(Stored data entries)

——————

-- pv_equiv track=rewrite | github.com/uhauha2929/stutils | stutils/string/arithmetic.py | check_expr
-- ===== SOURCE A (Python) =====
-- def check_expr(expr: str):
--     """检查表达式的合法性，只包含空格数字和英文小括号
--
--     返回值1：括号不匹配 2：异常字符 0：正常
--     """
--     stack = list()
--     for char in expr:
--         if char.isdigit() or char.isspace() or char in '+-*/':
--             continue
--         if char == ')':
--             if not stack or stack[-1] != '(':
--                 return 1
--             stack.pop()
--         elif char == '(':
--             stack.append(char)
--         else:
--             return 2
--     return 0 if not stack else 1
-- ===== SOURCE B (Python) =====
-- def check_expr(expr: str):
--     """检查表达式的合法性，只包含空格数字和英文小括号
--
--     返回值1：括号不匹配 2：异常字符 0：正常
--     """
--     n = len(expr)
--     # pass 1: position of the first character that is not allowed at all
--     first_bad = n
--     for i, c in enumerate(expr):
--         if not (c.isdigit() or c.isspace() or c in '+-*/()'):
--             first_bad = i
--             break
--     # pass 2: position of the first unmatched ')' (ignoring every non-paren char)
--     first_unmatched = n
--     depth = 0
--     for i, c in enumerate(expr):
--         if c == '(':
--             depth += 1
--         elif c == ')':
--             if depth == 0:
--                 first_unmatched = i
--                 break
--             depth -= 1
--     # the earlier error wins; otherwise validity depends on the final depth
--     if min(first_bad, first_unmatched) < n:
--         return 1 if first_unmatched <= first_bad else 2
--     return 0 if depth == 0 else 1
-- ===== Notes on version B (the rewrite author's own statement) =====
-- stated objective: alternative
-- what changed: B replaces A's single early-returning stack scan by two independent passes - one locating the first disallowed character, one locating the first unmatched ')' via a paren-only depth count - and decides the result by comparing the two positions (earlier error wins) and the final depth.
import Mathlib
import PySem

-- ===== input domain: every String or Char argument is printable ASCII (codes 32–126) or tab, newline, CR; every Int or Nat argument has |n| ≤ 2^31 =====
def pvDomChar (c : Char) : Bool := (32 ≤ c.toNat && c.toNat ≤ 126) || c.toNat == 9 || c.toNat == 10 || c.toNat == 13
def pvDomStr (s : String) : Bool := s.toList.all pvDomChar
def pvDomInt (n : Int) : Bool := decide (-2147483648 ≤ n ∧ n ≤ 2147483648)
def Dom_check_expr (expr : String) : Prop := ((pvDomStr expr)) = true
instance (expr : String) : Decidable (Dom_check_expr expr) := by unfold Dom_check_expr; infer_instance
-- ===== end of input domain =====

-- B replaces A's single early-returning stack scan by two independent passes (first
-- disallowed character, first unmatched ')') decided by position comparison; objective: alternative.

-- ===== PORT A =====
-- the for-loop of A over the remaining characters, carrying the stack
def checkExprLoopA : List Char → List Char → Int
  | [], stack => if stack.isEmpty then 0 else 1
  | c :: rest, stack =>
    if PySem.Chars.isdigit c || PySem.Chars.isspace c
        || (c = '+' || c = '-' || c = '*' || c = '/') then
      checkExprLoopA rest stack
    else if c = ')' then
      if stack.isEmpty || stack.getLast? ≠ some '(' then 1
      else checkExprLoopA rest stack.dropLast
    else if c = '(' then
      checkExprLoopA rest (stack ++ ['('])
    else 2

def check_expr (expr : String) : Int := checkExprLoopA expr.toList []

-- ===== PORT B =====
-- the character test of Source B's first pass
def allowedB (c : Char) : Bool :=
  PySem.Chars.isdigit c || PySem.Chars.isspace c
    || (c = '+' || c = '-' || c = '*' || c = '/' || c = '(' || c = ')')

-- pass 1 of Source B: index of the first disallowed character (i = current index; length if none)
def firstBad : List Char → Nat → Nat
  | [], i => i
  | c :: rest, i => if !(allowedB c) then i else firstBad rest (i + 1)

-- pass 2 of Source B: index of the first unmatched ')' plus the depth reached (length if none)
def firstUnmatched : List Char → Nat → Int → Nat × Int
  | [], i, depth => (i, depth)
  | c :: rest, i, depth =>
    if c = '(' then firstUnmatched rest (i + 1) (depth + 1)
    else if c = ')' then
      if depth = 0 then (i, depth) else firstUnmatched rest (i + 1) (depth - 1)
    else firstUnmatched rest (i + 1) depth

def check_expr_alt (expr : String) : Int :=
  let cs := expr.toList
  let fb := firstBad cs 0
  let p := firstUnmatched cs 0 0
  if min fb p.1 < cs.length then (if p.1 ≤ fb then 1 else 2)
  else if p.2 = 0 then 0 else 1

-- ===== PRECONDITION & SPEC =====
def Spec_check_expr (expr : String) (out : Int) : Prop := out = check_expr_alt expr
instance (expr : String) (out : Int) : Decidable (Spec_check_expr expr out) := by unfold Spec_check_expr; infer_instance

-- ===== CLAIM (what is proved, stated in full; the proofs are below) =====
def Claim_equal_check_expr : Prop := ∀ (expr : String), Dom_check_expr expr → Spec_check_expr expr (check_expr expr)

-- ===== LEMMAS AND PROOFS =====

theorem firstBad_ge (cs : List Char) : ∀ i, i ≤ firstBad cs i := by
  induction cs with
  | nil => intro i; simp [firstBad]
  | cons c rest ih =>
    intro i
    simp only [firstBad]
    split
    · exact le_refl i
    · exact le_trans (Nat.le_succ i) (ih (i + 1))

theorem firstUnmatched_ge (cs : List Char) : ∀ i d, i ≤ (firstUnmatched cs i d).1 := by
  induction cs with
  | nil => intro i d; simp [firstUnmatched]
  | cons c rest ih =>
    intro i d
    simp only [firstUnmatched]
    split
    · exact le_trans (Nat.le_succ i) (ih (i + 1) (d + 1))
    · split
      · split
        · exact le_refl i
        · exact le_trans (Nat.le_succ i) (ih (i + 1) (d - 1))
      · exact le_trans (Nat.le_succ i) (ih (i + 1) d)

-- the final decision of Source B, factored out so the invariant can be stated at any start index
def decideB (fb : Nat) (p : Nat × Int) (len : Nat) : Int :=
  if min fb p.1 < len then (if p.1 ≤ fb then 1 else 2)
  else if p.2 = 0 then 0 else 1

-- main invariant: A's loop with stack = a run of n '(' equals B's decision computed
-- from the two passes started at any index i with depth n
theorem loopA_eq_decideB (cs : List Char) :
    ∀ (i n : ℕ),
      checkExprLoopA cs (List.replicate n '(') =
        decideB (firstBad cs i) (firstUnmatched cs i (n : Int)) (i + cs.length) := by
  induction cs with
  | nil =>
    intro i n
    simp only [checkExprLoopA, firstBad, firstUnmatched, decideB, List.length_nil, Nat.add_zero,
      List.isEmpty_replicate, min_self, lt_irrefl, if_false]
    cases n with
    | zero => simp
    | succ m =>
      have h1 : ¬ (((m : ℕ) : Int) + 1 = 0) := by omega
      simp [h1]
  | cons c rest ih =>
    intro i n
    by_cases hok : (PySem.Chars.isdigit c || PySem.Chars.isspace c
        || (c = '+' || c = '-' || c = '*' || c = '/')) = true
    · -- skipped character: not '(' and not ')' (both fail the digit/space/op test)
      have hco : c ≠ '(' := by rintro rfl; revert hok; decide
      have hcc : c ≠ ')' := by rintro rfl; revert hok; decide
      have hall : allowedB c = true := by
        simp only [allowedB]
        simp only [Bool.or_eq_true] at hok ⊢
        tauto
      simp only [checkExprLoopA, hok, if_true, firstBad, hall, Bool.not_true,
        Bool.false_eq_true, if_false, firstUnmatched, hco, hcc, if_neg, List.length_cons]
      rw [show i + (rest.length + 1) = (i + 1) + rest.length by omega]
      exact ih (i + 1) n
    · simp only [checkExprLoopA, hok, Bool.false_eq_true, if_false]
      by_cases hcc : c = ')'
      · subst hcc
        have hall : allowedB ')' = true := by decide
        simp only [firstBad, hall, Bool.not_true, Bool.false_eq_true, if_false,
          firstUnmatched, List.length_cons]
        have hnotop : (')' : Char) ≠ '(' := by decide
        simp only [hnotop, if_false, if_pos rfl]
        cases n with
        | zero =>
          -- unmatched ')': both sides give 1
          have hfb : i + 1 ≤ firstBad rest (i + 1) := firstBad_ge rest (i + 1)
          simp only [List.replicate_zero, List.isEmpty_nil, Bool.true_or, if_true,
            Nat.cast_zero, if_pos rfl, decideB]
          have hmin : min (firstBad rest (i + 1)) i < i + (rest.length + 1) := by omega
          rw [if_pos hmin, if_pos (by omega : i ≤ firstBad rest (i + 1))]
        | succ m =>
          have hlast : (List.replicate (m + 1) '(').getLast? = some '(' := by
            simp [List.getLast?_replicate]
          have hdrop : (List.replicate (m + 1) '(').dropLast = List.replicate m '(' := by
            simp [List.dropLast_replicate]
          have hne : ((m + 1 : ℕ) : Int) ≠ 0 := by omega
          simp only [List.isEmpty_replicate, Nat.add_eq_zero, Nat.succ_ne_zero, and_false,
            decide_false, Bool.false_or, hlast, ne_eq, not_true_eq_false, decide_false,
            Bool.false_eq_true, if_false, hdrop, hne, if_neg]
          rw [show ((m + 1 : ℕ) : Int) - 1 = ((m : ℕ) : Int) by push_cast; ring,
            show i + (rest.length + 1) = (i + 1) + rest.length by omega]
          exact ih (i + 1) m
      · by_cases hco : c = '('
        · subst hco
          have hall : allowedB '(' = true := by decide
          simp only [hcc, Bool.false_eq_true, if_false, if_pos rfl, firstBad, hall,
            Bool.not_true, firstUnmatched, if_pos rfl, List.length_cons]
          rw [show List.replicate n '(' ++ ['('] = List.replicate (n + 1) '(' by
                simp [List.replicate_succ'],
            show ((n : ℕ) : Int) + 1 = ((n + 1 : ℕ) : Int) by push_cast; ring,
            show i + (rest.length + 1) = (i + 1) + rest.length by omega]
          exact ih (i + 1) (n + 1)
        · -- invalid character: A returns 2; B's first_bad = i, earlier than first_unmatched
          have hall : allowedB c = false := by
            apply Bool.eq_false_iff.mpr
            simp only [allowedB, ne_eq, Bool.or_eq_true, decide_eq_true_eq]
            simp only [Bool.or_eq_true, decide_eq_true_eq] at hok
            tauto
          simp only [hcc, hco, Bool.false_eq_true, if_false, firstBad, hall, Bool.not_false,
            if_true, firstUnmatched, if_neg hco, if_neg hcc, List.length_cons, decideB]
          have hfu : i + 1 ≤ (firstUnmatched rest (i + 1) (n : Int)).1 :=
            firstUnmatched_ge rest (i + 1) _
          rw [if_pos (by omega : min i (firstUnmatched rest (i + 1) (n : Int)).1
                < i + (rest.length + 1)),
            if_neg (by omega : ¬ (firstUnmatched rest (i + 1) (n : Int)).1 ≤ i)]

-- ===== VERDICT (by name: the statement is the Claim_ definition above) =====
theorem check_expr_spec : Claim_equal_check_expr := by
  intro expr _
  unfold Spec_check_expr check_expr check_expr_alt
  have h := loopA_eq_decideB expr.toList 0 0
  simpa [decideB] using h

——————

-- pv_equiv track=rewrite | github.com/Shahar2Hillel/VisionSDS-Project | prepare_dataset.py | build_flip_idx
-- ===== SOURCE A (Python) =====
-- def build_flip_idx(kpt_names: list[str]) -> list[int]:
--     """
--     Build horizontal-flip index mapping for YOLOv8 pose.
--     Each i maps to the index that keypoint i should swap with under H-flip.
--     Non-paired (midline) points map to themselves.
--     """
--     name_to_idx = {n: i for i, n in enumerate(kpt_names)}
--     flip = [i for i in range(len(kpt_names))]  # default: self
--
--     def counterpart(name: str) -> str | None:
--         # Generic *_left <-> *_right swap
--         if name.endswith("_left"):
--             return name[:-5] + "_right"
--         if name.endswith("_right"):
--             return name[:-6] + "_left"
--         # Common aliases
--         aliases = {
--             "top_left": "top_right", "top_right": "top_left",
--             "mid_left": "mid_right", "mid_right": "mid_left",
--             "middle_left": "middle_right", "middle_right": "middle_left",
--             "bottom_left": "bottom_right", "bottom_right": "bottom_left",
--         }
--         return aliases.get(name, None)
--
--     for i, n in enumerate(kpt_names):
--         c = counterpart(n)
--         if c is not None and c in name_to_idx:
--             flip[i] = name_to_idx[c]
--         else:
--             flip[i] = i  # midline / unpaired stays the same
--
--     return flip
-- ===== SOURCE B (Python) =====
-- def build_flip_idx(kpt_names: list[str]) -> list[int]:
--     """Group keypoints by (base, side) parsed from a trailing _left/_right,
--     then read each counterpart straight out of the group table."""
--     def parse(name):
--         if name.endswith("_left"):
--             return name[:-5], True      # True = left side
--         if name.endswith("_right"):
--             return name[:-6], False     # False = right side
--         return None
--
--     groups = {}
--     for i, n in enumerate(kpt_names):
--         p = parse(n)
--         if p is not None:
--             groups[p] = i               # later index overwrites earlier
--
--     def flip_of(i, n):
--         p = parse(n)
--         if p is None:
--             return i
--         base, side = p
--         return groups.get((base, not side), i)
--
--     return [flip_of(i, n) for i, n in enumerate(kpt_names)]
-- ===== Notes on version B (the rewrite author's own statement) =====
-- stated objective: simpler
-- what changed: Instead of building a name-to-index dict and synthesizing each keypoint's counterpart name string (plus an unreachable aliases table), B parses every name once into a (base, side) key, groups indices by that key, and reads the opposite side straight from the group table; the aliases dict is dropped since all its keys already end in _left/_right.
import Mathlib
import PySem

——————

◆ **TASK ITEM**:
Where a line above contains the string "alternative", copy that line.

◆ **COMPLETED EXERCISE**:
-- stated objective: alternative
-- disallowed character, first unmatched ')') decided by position comparison; objective: alternative.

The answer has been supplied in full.